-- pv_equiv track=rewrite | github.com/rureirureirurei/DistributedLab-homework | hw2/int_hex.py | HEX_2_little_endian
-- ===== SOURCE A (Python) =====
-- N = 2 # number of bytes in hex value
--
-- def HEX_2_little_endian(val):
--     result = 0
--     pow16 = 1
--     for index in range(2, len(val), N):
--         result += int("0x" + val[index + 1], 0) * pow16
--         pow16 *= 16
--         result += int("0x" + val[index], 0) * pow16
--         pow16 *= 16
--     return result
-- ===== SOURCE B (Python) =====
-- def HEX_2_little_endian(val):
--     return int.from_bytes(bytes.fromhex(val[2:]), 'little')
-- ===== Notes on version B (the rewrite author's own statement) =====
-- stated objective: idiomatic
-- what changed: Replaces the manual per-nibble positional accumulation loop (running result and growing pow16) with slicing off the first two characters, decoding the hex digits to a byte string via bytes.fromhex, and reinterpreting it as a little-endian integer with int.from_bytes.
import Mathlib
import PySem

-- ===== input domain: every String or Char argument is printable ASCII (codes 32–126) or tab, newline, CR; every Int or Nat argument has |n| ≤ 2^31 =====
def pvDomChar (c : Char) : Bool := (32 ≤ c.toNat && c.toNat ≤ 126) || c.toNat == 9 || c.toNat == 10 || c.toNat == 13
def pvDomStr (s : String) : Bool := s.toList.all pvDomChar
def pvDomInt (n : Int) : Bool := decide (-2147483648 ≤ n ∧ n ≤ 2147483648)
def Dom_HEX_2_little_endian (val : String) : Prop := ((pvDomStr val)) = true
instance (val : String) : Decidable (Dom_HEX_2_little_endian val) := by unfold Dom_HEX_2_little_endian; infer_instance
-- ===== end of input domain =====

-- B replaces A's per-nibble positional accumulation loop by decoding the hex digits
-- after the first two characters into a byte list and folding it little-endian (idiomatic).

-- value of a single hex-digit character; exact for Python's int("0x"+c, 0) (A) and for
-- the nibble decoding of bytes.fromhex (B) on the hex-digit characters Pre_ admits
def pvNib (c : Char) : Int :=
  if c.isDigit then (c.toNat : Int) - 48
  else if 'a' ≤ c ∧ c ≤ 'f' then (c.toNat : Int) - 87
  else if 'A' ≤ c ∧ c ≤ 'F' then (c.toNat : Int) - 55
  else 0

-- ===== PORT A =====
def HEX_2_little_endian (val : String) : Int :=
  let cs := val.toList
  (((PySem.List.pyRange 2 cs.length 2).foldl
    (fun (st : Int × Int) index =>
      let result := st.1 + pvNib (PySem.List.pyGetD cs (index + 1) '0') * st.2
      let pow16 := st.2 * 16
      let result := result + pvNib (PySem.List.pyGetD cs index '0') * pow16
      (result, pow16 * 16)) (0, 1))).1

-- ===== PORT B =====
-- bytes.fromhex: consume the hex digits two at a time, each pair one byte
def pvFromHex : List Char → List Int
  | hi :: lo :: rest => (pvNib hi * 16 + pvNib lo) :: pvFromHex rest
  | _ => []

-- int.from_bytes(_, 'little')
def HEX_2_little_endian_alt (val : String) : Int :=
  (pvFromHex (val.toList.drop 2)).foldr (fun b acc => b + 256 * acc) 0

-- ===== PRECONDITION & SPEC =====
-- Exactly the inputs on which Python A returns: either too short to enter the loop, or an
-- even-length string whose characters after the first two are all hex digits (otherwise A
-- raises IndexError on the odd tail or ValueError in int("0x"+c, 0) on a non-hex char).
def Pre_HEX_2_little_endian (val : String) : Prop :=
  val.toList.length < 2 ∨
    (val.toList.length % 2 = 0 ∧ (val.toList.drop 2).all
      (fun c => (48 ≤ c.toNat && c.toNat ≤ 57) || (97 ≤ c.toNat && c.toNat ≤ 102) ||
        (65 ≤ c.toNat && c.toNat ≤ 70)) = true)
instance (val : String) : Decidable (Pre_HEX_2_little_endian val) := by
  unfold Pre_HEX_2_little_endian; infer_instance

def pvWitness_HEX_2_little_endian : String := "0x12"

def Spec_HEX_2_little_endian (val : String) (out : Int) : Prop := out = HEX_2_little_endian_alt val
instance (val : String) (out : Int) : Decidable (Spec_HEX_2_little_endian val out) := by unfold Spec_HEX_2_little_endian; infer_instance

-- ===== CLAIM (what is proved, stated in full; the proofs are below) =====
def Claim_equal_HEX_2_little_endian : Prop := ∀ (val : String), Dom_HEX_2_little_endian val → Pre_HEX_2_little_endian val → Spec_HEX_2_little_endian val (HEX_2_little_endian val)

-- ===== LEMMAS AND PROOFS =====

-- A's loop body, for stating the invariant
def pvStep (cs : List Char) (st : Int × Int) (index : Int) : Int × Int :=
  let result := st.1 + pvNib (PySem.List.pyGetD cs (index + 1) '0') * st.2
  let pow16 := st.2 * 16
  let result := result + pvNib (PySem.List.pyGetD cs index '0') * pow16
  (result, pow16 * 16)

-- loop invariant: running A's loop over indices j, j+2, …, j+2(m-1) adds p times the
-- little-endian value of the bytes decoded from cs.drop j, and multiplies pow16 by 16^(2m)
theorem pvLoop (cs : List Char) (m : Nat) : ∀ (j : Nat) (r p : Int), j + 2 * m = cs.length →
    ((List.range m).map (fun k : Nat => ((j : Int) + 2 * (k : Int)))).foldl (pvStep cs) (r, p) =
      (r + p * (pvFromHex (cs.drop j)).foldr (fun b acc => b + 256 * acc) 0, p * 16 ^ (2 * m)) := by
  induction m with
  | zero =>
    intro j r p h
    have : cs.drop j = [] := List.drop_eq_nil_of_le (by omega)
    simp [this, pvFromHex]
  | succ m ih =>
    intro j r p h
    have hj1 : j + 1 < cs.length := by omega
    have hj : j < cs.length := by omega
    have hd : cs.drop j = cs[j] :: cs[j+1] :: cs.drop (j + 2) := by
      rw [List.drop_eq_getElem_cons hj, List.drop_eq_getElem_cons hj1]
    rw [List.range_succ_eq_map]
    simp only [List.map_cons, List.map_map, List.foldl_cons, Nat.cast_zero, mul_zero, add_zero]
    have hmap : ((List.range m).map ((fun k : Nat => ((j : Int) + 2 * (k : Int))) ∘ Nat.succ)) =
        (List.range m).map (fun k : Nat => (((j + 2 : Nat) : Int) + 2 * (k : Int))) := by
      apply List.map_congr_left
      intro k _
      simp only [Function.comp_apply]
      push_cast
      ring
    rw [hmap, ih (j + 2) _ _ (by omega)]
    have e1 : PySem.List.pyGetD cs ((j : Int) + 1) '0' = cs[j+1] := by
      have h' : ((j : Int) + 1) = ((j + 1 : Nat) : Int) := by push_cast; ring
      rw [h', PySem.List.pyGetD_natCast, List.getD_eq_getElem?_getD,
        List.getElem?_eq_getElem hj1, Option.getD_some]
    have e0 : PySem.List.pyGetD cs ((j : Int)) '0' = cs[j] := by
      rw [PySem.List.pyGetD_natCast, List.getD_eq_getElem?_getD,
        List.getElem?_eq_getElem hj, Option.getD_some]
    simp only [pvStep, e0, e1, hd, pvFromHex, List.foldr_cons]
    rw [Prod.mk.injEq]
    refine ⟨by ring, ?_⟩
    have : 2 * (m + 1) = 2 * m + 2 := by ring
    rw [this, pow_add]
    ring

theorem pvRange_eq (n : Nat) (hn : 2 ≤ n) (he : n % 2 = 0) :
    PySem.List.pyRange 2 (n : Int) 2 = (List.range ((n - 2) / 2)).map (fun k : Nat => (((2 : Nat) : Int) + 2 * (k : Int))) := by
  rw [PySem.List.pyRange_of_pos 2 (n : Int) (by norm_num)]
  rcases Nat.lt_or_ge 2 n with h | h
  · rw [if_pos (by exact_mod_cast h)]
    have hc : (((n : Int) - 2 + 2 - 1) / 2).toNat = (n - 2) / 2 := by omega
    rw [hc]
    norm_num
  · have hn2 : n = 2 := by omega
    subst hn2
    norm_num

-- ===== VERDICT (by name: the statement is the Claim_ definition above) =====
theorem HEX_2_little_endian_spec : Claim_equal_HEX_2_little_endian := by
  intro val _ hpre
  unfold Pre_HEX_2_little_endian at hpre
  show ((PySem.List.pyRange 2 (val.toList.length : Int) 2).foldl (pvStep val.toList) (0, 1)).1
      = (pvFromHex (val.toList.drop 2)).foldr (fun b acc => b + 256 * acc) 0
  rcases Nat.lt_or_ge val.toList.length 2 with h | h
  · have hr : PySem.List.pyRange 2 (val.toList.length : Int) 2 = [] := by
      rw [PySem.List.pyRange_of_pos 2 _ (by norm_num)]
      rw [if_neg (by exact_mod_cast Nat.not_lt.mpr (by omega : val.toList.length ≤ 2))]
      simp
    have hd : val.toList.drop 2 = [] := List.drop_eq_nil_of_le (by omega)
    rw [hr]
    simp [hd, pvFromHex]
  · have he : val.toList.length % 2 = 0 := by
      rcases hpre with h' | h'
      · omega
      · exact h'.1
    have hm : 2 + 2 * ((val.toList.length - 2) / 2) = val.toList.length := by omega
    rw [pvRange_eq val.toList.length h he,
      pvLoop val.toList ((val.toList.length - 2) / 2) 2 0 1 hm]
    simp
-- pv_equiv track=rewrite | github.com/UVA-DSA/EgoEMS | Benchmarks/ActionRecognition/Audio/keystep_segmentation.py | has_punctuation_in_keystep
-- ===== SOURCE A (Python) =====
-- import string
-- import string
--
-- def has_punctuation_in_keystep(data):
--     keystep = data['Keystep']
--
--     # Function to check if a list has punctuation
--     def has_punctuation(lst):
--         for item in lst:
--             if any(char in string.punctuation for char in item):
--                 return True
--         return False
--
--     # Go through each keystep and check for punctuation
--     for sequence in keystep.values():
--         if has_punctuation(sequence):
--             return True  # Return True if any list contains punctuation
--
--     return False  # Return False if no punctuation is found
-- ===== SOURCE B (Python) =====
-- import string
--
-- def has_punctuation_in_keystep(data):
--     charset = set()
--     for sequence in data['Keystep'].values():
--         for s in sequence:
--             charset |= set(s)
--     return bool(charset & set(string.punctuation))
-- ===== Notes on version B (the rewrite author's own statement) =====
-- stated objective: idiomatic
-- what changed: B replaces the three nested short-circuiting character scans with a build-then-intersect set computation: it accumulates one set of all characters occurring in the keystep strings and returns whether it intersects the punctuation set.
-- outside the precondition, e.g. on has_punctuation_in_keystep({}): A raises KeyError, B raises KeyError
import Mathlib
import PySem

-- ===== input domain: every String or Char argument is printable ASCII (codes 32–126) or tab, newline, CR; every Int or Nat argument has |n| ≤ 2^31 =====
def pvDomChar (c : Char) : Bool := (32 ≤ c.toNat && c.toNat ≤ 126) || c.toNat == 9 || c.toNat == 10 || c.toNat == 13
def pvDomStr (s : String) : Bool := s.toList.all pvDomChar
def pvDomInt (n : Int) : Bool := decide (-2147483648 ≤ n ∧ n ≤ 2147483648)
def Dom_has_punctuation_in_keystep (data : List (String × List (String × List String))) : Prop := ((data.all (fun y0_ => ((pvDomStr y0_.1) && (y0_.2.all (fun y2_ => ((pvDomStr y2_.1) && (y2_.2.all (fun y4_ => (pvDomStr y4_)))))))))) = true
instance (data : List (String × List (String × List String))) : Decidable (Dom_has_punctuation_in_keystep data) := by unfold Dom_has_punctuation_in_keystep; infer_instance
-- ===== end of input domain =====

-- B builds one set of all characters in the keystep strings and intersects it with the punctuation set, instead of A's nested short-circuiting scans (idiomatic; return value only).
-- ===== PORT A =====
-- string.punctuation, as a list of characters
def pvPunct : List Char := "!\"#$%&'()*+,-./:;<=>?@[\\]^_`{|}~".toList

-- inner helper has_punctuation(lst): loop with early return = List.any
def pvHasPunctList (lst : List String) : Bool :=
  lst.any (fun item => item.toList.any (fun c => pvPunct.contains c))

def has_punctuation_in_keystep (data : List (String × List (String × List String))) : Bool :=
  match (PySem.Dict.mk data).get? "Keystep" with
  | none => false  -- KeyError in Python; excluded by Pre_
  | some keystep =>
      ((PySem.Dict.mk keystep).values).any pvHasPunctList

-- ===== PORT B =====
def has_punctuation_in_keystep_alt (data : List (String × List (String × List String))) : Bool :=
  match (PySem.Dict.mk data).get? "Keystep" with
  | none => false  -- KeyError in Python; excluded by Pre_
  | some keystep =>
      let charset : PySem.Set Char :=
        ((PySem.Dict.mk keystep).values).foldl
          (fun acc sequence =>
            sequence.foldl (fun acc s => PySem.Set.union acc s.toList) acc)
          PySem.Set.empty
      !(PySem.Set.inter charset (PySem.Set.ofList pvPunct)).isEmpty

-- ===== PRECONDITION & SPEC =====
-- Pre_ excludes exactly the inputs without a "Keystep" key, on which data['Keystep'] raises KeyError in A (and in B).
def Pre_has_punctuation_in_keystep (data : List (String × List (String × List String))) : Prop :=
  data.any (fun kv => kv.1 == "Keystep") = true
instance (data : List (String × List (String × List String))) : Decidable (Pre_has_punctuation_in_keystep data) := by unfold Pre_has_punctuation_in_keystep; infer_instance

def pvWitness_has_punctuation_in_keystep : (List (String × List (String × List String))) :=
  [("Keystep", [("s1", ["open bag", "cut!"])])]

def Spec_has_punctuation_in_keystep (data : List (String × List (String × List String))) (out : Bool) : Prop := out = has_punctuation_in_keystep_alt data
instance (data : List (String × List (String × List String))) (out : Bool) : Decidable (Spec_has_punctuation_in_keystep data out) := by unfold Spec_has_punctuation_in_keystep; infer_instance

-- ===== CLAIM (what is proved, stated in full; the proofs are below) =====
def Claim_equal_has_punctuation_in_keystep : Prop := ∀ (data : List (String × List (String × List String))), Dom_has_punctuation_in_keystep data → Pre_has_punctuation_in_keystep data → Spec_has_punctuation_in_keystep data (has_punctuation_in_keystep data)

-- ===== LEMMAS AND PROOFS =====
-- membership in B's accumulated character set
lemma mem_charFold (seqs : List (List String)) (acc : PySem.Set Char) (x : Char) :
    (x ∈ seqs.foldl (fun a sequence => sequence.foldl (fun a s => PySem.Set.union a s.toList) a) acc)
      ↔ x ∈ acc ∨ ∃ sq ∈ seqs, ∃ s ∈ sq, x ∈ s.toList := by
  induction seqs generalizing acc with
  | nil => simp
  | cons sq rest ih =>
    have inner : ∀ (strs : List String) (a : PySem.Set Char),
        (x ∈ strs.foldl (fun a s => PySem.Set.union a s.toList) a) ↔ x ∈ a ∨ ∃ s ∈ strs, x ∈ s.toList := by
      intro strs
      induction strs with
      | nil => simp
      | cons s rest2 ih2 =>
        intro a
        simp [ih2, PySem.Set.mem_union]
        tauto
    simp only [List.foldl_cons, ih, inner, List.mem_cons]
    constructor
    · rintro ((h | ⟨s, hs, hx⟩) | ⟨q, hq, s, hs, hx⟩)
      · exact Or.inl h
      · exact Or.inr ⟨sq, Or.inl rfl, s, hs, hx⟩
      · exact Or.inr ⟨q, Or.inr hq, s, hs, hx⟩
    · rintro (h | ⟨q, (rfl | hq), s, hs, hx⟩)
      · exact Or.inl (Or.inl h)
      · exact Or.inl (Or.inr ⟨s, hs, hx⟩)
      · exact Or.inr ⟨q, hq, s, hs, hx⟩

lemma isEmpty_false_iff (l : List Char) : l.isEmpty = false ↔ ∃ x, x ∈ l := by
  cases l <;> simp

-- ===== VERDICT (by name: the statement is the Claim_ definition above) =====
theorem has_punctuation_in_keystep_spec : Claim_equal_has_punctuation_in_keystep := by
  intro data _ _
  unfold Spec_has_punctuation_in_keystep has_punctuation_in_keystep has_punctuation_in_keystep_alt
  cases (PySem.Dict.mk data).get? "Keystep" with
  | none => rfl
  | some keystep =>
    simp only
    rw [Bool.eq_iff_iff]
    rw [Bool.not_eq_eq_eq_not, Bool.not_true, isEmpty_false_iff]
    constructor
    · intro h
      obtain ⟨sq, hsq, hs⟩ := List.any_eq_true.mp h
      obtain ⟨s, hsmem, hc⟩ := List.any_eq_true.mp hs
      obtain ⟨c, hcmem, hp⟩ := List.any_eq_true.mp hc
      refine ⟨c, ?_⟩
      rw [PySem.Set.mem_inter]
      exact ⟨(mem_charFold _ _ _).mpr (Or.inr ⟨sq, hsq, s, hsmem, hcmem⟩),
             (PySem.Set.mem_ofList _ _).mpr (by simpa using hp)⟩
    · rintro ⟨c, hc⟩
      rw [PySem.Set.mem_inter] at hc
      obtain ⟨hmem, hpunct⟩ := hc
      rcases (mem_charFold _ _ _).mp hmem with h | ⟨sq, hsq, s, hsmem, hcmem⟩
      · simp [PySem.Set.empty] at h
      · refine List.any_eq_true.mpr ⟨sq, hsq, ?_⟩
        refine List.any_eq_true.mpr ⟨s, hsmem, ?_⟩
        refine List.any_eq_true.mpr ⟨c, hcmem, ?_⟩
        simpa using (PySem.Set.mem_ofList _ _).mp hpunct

# [Exercise goal]
Reproduce every line in the data that has the word "pvStep" in it.

# [Solved problem]
def pvStep (cs : List Char) (st : Int × Int) (index : Int) : Int × Int :=
    ((List.range m).map (fun k : Nat => ((j : Int) + 2 * (k : Int)))).foldl (pvStep cs) (r, p) =
    simp only [pvStep, e0, e1, hd, pvFromHex, List.foldr_cons]
  show ((PySem.List.pyRange 2 (val.toList.length : Int) 2).foldl (pvStep val.toList) (0, 1)).1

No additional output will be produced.